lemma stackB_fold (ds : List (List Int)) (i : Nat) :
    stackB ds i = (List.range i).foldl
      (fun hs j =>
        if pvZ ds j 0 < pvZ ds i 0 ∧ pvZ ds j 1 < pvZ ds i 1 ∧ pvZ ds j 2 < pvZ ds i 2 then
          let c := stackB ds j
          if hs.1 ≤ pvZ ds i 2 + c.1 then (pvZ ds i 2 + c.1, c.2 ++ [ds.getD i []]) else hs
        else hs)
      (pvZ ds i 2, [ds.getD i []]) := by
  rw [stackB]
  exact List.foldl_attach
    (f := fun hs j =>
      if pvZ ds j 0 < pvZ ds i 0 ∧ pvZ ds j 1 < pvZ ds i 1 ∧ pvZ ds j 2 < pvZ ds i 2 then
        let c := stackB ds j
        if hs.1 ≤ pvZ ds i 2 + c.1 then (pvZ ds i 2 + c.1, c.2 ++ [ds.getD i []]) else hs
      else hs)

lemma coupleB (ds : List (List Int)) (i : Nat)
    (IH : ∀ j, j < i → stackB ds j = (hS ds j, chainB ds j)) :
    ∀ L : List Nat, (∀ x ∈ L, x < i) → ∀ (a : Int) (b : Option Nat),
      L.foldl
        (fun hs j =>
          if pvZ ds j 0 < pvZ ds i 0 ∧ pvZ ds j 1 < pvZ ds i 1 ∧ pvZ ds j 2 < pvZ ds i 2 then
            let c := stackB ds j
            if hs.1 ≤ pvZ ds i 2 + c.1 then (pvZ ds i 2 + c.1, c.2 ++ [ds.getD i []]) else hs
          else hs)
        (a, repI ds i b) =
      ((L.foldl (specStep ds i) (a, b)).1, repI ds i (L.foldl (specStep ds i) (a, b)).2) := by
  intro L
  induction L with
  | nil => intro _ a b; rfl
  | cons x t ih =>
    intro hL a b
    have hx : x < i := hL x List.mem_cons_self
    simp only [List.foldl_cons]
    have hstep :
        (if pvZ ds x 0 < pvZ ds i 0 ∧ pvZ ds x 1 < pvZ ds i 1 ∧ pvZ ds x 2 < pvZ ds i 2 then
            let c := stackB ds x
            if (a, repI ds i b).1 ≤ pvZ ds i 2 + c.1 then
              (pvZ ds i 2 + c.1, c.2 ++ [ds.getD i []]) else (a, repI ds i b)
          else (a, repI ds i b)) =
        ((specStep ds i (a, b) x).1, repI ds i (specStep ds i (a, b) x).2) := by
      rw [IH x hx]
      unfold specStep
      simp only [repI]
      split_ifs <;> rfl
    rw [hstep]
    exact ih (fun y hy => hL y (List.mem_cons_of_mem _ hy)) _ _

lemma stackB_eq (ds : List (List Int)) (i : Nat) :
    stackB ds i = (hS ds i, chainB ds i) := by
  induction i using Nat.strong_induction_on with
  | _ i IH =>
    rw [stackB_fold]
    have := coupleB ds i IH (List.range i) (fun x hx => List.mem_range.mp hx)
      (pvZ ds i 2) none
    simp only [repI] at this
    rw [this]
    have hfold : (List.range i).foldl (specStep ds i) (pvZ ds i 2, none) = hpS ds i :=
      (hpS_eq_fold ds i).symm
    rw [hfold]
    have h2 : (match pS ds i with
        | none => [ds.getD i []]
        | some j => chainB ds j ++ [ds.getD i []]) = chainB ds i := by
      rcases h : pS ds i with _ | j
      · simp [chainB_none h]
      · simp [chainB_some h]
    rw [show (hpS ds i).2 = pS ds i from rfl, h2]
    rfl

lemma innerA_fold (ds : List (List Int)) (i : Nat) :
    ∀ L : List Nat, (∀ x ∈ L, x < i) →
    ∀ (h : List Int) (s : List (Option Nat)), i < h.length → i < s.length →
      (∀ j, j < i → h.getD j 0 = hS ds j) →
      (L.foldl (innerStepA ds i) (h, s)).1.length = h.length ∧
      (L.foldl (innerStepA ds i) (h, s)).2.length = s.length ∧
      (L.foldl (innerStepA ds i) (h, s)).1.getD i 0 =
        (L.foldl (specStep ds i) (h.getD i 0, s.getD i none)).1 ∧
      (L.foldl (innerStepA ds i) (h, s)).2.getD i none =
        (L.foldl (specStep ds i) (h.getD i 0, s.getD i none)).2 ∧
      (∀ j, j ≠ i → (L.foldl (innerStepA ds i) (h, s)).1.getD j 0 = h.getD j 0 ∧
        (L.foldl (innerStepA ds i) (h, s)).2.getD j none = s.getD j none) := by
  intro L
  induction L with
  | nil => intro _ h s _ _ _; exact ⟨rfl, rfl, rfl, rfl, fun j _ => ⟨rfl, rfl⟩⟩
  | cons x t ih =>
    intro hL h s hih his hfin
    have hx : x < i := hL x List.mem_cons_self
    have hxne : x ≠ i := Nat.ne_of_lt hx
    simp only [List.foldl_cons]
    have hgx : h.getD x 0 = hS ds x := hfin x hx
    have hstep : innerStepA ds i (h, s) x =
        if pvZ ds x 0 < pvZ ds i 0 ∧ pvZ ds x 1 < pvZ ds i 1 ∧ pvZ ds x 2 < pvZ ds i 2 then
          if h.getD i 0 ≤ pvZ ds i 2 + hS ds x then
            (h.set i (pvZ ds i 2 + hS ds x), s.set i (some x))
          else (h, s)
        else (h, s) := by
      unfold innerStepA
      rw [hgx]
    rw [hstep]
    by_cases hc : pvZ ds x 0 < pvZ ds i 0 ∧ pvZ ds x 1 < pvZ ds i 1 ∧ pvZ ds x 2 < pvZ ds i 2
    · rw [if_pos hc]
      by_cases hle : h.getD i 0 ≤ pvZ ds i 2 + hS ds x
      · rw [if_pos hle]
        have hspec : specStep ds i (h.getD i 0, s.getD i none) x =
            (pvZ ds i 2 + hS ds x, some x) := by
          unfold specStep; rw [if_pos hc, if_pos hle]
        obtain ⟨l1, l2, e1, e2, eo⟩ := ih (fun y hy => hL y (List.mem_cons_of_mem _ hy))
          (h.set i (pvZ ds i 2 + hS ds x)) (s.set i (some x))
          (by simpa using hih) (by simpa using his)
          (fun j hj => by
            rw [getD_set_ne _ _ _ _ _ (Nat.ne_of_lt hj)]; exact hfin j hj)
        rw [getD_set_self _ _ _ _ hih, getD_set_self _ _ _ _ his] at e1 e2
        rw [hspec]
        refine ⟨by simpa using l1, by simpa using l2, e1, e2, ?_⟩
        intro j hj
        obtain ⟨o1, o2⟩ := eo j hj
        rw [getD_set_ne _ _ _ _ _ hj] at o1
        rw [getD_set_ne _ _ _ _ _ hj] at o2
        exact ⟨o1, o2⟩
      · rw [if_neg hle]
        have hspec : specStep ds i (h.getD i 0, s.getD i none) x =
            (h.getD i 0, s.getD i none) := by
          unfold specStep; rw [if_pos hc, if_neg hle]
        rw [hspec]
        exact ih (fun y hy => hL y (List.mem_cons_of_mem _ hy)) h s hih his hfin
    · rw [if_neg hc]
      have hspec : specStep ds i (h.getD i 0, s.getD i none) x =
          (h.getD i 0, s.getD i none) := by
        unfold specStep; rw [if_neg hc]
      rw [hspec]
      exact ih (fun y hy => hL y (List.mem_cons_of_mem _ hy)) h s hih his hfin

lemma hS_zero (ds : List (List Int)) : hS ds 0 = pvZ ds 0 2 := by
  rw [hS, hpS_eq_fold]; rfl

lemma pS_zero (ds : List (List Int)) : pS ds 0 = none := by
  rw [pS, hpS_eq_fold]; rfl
_ _ _ _
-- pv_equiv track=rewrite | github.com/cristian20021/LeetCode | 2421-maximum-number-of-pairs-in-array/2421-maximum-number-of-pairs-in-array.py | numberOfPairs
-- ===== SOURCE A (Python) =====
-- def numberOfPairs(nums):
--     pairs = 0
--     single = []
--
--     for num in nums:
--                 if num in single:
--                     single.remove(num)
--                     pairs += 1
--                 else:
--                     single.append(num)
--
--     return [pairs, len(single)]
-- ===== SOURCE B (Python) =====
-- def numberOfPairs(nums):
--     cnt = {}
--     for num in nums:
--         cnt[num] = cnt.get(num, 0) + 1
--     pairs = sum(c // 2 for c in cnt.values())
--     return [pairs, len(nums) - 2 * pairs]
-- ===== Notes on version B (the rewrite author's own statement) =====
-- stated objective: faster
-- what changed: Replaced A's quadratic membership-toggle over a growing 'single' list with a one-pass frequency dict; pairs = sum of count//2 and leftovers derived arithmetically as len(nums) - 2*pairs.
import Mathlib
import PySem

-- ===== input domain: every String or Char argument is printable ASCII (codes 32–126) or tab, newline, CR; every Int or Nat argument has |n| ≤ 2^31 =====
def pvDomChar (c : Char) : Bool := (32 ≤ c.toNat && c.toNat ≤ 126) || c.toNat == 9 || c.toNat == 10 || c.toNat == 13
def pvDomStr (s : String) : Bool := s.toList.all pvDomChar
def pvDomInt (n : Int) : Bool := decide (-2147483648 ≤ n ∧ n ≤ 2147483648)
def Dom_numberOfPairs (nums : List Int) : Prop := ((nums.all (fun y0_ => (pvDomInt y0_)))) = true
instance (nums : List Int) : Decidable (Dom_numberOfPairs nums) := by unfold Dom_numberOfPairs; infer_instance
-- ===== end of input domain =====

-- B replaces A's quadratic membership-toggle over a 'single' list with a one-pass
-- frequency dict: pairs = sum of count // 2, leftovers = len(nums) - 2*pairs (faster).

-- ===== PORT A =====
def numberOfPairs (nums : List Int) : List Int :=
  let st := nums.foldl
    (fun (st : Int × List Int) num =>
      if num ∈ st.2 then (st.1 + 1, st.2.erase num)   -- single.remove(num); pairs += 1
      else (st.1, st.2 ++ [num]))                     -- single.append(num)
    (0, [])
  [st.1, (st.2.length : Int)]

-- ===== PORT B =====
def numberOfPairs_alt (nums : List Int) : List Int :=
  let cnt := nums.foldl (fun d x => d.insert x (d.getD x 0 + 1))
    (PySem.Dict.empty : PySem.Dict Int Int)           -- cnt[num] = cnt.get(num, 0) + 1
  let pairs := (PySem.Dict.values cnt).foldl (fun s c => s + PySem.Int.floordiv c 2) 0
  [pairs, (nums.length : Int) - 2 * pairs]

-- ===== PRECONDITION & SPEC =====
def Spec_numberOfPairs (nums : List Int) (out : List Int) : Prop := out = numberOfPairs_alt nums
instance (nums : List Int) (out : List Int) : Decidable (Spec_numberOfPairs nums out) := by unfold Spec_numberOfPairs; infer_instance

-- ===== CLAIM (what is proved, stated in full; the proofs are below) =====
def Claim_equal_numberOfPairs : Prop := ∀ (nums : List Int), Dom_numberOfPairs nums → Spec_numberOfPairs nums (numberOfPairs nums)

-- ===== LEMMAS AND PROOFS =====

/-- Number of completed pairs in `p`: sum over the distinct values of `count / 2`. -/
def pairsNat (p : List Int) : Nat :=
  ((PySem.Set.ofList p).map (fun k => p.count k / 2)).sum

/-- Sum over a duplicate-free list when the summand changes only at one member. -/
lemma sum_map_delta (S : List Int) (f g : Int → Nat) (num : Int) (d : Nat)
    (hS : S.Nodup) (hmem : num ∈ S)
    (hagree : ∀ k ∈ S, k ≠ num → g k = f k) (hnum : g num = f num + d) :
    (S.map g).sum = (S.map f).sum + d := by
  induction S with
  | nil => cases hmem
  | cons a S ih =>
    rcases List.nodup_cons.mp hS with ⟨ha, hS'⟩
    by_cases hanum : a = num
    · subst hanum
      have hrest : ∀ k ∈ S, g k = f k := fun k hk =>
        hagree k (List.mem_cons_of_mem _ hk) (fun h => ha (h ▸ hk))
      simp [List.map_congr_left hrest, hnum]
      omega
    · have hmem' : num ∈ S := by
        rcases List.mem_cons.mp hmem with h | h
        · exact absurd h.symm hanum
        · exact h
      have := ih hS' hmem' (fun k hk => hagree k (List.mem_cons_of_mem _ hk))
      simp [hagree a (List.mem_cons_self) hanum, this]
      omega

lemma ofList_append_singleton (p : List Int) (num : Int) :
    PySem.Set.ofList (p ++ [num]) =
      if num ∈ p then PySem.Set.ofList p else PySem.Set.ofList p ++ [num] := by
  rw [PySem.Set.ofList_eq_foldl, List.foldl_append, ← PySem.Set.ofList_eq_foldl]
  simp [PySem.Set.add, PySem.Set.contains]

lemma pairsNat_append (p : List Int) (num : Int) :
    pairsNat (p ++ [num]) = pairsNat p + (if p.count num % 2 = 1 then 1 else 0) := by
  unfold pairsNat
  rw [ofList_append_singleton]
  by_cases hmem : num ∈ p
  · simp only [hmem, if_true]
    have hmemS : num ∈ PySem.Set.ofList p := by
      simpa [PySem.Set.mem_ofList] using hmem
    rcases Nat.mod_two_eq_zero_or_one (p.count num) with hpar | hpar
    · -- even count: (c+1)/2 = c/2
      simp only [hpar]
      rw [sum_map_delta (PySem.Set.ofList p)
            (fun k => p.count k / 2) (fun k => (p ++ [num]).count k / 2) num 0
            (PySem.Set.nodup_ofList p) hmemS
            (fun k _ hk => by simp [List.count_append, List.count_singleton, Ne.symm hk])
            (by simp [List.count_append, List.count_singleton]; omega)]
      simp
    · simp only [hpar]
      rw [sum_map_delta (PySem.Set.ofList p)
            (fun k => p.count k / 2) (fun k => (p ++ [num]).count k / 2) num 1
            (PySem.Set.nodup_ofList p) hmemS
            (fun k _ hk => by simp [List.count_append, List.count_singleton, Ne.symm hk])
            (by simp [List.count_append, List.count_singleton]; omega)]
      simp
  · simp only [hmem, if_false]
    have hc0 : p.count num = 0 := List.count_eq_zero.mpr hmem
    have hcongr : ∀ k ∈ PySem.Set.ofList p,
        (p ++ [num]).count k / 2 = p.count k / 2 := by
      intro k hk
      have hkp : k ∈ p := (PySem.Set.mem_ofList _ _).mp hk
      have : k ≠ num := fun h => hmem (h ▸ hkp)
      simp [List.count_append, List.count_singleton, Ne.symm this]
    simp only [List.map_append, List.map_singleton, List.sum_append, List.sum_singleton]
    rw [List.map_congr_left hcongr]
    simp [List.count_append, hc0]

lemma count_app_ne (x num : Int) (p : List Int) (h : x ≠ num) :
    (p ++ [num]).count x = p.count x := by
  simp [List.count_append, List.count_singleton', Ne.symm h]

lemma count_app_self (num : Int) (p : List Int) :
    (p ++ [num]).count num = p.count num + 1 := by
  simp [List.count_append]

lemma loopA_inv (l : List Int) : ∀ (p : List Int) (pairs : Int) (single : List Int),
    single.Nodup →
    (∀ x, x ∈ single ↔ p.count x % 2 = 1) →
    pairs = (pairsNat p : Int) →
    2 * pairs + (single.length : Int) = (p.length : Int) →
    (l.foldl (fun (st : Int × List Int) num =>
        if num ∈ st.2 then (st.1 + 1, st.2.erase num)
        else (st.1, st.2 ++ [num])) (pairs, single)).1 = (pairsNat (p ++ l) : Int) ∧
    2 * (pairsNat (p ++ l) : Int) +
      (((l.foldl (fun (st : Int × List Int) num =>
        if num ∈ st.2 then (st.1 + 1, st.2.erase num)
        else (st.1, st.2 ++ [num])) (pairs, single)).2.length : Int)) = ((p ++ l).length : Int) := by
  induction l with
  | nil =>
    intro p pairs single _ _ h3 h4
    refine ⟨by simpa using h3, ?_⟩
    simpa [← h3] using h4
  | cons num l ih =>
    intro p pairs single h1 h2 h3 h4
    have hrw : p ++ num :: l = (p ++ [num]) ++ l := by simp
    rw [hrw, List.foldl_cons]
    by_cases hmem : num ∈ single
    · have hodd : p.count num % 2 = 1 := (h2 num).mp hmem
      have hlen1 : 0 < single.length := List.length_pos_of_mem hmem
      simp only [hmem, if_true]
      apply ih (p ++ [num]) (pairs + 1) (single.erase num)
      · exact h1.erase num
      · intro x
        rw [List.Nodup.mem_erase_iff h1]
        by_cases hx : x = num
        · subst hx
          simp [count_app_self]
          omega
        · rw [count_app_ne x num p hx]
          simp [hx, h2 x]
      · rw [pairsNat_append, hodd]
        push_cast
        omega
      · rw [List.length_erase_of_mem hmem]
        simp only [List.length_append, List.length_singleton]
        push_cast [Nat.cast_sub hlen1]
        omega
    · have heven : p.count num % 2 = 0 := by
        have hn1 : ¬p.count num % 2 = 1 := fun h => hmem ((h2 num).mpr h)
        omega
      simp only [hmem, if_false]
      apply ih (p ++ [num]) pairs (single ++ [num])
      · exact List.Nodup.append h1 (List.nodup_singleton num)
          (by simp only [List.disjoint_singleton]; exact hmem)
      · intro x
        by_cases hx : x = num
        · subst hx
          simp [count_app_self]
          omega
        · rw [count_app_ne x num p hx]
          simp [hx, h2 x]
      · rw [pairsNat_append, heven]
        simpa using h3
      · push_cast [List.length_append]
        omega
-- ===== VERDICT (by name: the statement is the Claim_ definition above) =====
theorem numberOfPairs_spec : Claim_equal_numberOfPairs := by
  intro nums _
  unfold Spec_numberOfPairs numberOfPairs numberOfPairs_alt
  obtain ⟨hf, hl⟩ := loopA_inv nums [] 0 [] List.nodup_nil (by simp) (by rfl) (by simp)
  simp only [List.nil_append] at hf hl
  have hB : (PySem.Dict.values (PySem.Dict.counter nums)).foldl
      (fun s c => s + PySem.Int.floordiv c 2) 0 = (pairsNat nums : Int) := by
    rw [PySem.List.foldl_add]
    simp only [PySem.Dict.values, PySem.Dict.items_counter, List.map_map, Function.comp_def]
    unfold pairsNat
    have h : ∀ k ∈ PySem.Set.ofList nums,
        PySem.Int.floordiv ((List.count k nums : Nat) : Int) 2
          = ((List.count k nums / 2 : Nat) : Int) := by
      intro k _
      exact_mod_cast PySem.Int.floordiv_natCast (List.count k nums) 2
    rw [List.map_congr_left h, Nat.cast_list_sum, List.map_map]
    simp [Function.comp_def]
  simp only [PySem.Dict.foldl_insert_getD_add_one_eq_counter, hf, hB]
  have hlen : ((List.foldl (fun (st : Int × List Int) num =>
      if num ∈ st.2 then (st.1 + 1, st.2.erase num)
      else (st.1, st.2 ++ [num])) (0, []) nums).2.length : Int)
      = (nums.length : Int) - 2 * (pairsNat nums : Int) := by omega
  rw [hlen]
_ _ _ _
To do: Check each line of the records above, and copy those that hold the word "hcongr".

Result:
    have hcongr : ∀ k ∈ PySem.Set.ofList p,
    rw [List.map_congr_left hcongr]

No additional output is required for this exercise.